ブランが頭にベレー帽を乗せてくれたので、その位置を調整してから改めて鏡を見る。

そこには、紛れもなくかつて攻略本で見た悪役(泣)のイラストと同じ“フローラ・ミストラル”が居る。

ただ、ちょっと違う所もあるような……?


「ん?どうしたの、フローラ。」


「あ、うん、なんか顔がね、微妙にゲームに出てたフローラと違うかなって。」


「“違う”?」



ブランの言葉に頷き、じっくりと鏡で自分の姿を確かめていく。

背中の半分くらいまで伸びた、緩いウェーブのかかった金髪。

前髪は目の上で切り揃えられた、いわゆるパッツン髪だ。

そこはゲームと同じなんだけど、目付きが違うように感じるのだ。

かつて見ていたフローラは、凛として冷たい空気で、そのエメラルドの混ざった青色の目は猫みたいなつり目だった。

でも今、私として鏡に写っているフローラの目は、色こそ同じだけどちょっとたれ目気味……。

これだと迫力ある悪役にならない、いや、なりたくないから良いんだけど。


「え、えっと、たれ目のが可愛いよ、花音っぽくて。」


「……ありがとう。」


ブランのフォローに頷きつつ、『あぁやっぱり。』って気持ちが湧いてくる。

そう、かつての私は今のフローラより更にたれ目ちゃんで、パッと見るとかなり気弱そうに見える顔立ちだった。

だから余計に、彼女達に付け入る隙を与えてたんだと思う。


今生は地位があるから表だって何かをされることは無いとは思うけど、今から通う場所の同級生は子供だ。

子供は何をするにも正直だから、傷つける時も直球だし……。


「はぁ……、憂鬱。」


「よしよし、学園には僕もついていくからね。」



明日からの学園行きを嘆く私を、ブランが励ましてくれる。

言葉が通じるっていいなぁ。



「失礼致します姫様、お召し物を……あら?」


「あらハイネ、ごきげんよう。制服ならこの通り、自分で着られましたわ。」



扉をノックして入ってきたハイネが、制服に身を包んだ私を見て驚いている。

これまでは着替えもいつも手伝って貰っていたから、私が一人で着替えていた事に驚いたのね。


まぁいつも手伝って貰っていたのは、単に子供の身体が不慣れだったのと、着るものが全て本物のドレスで着方がわからなかったからなんだけど。


それにしても、イノセント学園の制服は可愛い。

色合いはそれぞれの出身国ごとに分かれているので、私が今着ているのは青色系だ。



真っ白い布で出来た、ボタンを止める部分のサイドにフリルがついたブラウスを着て、青い丸い宝石がついたリボンを付ける。

ちなみに、リボンは青地に白と水色のチェック柄だ。スカートはリボンと同じ柄のプリーツスカート、ただし裾に小さめのフリルつき。

そしてブレザーは、優しい水色に白銀のボタンがついたものだ。


高等科で主人公が着ていたのは炎の国“フェニックス”のカラーで赤とピンクがベースだったけど、青も可愛いよね。

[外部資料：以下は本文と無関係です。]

-- pv_equiv track=rewrite | github.com/sjrgame/shijingrong | Protocol/dl645.py | FiledParsingYYMMDDWW
-- ===== SOURCE A (Python) =====
-- def FiledParsingYYMMDDWW(data):
--     if len(data) != 8:
--         return 'Cannot Parse The data: ' + data
--     strValue = ''
--     for i in range(len(data)-1,-1,-2):
--         strValue +=data[i-1]
--         strValue +=data[i]
--     return strValue
-- ===== SOURCE B (Python) =====
-- def FiledParsingYYMMDDWW(data):
--     if len(data) != 8:
--         return 'Cannot Parse The data: ' + data
--     chunks = [data[i:i+2] for i in range(0, 8, 2)]
--     return ''.join(reversed(chunks))
-- ===== Notes on version B (the rewrite author's own statement) =====
-- stated objective: simpler
-- what changed: B splits the string into four 2-char chunks going forward, reverses the list of chunks and joins, instead of stepping an index backward and appending single characters to an accumulator.
import Mathlib
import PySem

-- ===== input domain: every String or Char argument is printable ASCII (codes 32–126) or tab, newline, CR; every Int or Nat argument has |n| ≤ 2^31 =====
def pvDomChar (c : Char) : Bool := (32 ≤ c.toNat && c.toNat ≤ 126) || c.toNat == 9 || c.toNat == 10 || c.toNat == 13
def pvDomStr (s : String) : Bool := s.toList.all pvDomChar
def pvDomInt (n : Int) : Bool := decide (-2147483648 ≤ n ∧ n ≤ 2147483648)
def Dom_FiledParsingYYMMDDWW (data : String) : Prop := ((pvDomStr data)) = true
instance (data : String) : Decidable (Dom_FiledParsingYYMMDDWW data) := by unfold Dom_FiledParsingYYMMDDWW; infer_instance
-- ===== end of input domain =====

-- B swaps A's backward index walk with char-by-char accumulation for a forward
-- chunk split, a list reversal and a join (objective: simpler decomposition).

-- ===== PORT A =====
-- backward loop: for i in range(len(data)-1, -1, -2): strValue += data[i-1]; strValue += data[i]
def FiledParsingYYMMDDWW (data : String) : String :=
  let cs := data.toList
  if cs.length ≠ 8 then
    String.ofList ("Cannot Parse The data: ".toList ++ cs)
  else
    let strValue :=
      (PySem.List.pyRange ((cs.length : Int) - 1) (-1) (-2)).foldl
        (fun acc i => acc ++ [PySem.List.pyGetD cs (i - 1) ' ', PySem.List.pyGetD cs i ' ']) []
    String.ofList strValue

-- ===== PORT B =====
-- forward chunks of 2, reverse the list of chunks, join
def FiledParsingYYMMDDWW_alt (data : String) : String :=
  let cs := data.toList
  if cs.length ≠ 8 then
    String.ofList ("Cannot Parse The data: ".toList ++ cs)
  else
    let chunks := (PySem.List.pyRange 0 8 2).map (fun i => PySem.List.slice cs (some i) (some (i + 2)))
    String.ofList chunks.reverse.flatten

-- ===== PRECONDITION & SPEC =====
def Spec_FiledParsingYYMMDDWW (data : String) (out : String) : Prop := out = FiledParsingYYMMDDWW_alt data
instance (data : String) (out : String) : Decidable (Spec_FiledParsingYYMMDDWW data out) := by unfold Spec_FiledParsingYYMMDDWW; infer_instance

-- ===== CLAIM (what is proved, stated in full; the proofs are below) =====
def Claim_equal_FiledParsingYYMMDDWW : Prop := ∀ (data : String), Dom_FiledParsingYYMMDDWW data → Spec_FiledParsingYYMMDDWW data (FiledParsingYYMMDDWW data)

-- ===== LEMMAS AND PROOFS =====
theorem pv_eq (data : String) : FiledParsingYYMMDDWW data = FiledParsingYYMMDDWW_alt data := by
  unfold FiledParsingYYMMDDWW FiledParsingYYMMDDWW_alt
  generalize data.toList = cs
  by_cases h : cs.length = 8
  · obtain ⟨a, b, c, d, e, f, g, k, rfl⟩ :
        ∃ a b c d e f g k, cs = [a, b, c, d, e, f, g, k] := by
      rcases cs with _ | ⟨a, _ | ⟨b, _ | ⟨c, _ | ⟨d, _ | ⟨e, _ | ⟨f, _ | ⟨g, _ | ⟨k, _ | ⟨m, t⟩⟩⟩⟩⟩⟩⟩⟩⟩ <;>
        simp_all
    simp [PySem.List.pyRange, PySem.List.pyGetD, PySem.List.pyGet?, PySem.List.pyIdx?, PySem.List.slice, PySem.List.clampIdx, List.range_succ]
  · rw [if_pos h, if_pos h]

-- ===== VERDICT (by name: the statement is the Claim_ definition above) =====
theorem FiledParsingYYMMDDWW_spec : Claim_equal_FiledParsingYYMMDDWW := by
  intro data _
  unfold Spec_FiledParsingYYMMDDWW
  exact pv_eq data
-- pv_equiv track=rewrite | github.com/nanguer2/Introducci-n-a-la-Programaci-n | Recuperatorios/2da pregunta del RDC6 numeros positivos y negativos.py | construir_arreglo
-- ===== SOURCE A (Python) =====
-- def construir_arreglo(arre_num):
--     # 1. Almacenar POSICIONES de positivos y negativos en el arreglo de entrada
--     # ESTAS LISTAS SON LOCALES y contienen ÍNDICES, no los valores completos
--     indices_pos = [] # Cambio sugerido: Arreglo LOCAL de índices positivos
--     indices_neg = [] # Cambio sugerido: Arreglo LOCAL de índices negativos
--
--     for i in range(len(arre_num)):
--         if arre_num[i] > 0:
--             indices_pos.append(i)
--         elif arre_num[i] < 0:
--             indices_neg.append(i)
--
--     # 2. Construir el arreglo final (tamaño 6)
--     arreglo_final = []
--
--     # Contadores para saber qué índice tomar de las listas de POSICIONES
--     cp = 0 # Contador para índices positivos
--     cn = 0 # Contador para índices negativos
--
--     i = 0
--     while i < 6:
--         # Posiciones pares (0, 2, 4) -> Necesitan un Positivo
--         if i % 2 == 0:
--             if cp < len(indices_pos):
--                 # Tomar el VALOR del arreglo original (arre_num) usando el índice disponible
--                 valor = arre_num[indices_pos[cp]]
--                 arreglo_final.append(valor)
--                 cp += 1
--             else:
--                 # Si no hay positivos disponibles, poner cero
--                 arreglo_final.append(0)
--
--         # Posiciones impares (1, 3, 5) -> Necesitan un Negativo
--         else: # i % 2 != 0
--             if cn < len(indices_neg):
--                 # Tomar el VALOR del arreglo original (arre_num) usando el índice disponible
--                 valor = arre_num[indices_neg[cn]]
--                 arreglo_final.append(valor)
--                 cn += 1
--             else:
--                 # Si no hay negativos disponibles, poner cero
--                 arreglo_final.append(0)
--         i += 1
--     return arreglo_final
-- ===== SOURCE B (Python) =====
-- def construir_arreglo(arre_num):
--     # Single pass: place values directly into a preallocated zero array,
--     # positives at even slots, negatives at odd slots, stop early when full.
--     out = [0] * 6
--     cp = 0
--     cn = 0
--     for x in arre_num:
--         if x > 0 and cp < 3:
--             out[2 * cp] = x
--             cp += 1
--         elif x < 0 and cn < 3:
--             out[2 * cn + 1] = x
--             cn += 1
--         if cp == 3 and cn == 3:
--             break
--     return out
-- ===== Notes on version B (the rewrite author's own statement) =====
-- stated objective: alternative
-- what changed: B makes a single pass over the input, writing each positive into the next free even slot and each negative into the next free odd slot of a preallocated zero-filled size-6 array and exiting early once both are full, instead of A's two staged passes: collecting index lists over the whole input and then a 6-step parity-dispatched loop re-looking values up by index.
import Mathlib
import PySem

むしろ、“制服”として見るなら青系の方がそれっぽいかも。

元の学校のブレザーは紺色で、嫌がらせでゴミとか着けられると目立っちゃってたなぁ……。



「姫様……、姫様!」


「あっ!ご、ごめんなさい、何かしら?」


いけない、制服と前世に思いを馳せていたらハイネの声が聞こえなくなっていたわ。

ハイネはもう私のそんな様子にも慣れたのか、軽く『学園で他の国の方々に同じような対応をしないように心がけてください』とだけ言ってから、もう一度話していた事を説明してくれた。



明日は入学式と同じなので、お父様とお母様は学園側からご招待を受けている。

その為、明日は一緒に学園の島まで行き入学式に参加。

その後、各国の陛下からご挨拶を賜り解散らしい。

これはあれですね、前世の入学式、卒業式でありがちだった、来賓の有難い(とは名ばかりの長~い)お話と同義ですね。

せめて、うちのお父様にだけはつまらないお話を長々としないように言い含めておいた。



「それから、当然ですが学園には必要最低限の使用人が同伴致します。」


「えぇ、もちろんわかっています。これからもよろしくね、ハイネ。」


「はい、王妃様からもしっかり見張るよう言われておりますので。」





まぁ、お母様ったら人聞きの悪い。

――……でも仕方ないか、今こそ大分慣れて普通にしているけれど、記憶が戻ってからしばらくは色々やらかしたものね。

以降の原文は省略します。